** Opening Material for this exercise block **

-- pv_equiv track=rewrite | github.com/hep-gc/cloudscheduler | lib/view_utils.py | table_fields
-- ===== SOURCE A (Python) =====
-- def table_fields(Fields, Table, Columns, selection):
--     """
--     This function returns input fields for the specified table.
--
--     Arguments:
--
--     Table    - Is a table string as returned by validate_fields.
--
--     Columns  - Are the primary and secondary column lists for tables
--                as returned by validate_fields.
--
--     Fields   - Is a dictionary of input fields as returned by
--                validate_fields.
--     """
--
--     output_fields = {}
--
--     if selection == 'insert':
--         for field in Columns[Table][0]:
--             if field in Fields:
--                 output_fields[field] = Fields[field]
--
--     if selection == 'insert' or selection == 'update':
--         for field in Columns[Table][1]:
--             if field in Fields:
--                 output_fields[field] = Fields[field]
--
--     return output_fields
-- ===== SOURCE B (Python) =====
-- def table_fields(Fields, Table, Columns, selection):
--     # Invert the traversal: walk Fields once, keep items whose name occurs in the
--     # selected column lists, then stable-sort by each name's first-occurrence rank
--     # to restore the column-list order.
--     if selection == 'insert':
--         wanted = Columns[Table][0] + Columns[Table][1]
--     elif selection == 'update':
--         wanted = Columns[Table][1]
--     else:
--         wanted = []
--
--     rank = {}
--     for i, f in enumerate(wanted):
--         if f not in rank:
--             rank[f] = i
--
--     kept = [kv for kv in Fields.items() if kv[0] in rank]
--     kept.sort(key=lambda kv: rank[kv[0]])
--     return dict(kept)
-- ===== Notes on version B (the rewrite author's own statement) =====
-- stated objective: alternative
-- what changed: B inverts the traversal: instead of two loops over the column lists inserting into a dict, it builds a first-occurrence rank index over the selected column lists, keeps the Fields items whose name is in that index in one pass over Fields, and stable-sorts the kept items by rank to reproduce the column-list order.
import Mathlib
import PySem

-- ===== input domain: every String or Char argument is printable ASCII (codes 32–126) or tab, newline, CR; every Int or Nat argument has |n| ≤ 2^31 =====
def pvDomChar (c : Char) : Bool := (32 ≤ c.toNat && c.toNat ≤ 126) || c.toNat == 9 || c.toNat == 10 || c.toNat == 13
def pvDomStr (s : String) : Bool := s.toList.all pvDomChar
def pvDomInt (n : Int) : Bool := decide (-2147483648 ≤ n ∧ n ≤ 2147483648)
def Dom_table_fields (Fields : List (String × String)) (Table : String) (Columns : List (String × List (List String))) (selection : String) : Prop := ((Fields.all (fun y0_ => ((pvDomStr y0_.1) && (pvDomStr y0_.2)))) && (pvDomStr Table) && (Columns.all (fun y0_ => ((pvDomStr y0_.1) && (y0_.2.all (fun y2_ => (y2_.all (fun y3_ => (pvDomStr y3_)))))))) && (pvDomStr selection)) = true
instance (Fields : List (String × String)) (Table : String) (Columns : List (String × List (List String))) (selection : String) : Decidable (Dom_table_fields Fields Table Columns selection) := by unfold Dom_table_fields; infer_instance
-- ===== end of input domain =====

** Closing Material for this exercise block **

What the task asks
Print the material above verbatim, first line through the line containing "import PySem", both included.

Result below
-- pv_equiv track=rewrite | github.com/hep-gc/cloudscheduler | lib/view_utils.py | table_fields
-- ===== SOURCE A (Python) =====
-- def table_fields(Fields, Table, Columns, selection):
--     """
--     This function returns input fields for the specified table.
--
--     Arguments:
--
--     Table    - Is a table string as returned by validate_fields.
--
--     Columns  - Are the primary and secondary column lists for tables
--                as returned by validate_fields.
--
--     Fields   - Is a dictionary of input fields as returned by
--                validate_fields.
--     """
--
--     output_fields = {}
--
--     if selection == 'insert':
--         for field in Columns[Table][0]:
--             if field in Fields:
--                 output_fields[field] = Fields[field]
--
--     if selection == 'insert' or selection == 'update':
--         for field in Columns[Table][1]:
--             if field in Fields:
--                 output_fields[field] = Fields[field]
--
--     return output_fields
-- ===== SOURCE B (Python) =====
-- def table_fields(Fields, Table, Columns, selection):
--     # Invert the traversal: walk Fields once, keep items whose name occurs in the
--     # selected column lists, then stable-sort by each name's first-occurrence rank
--     # to restore the column-list order.
--     if selection == 'insert':
--         wanted = Columns[Table][0] + Columns[Table][1]
--     elif selection == 'update':
--         wanted = Columns[Table][1]
--     else:
--         wanted = []
--
--     rank = {}
--     for i, f in enumerate(wanted):
--         if f not in rank:
--             rank[f] = i
--
--     kept = [kv for kv in Fields.items() if kv[0] in rank]
--     kept.sort(key=lambda kv: rank[kv[0]])
--     return dict(kept)
-- ===== Notes on version B (the rewrite author's own statement) =====
-- stated objective: alternative
-- what changed: B inverts the traversal: instead of two loops over the column lists inserting into a dict, it builds a first-occurrence rank index over the selected column lists, keeps the Fields items whose name is in that index in one pass over Fields, and stable-sorts the kept items by rank to reproduce the column-list order.
import Mathlib
import PySem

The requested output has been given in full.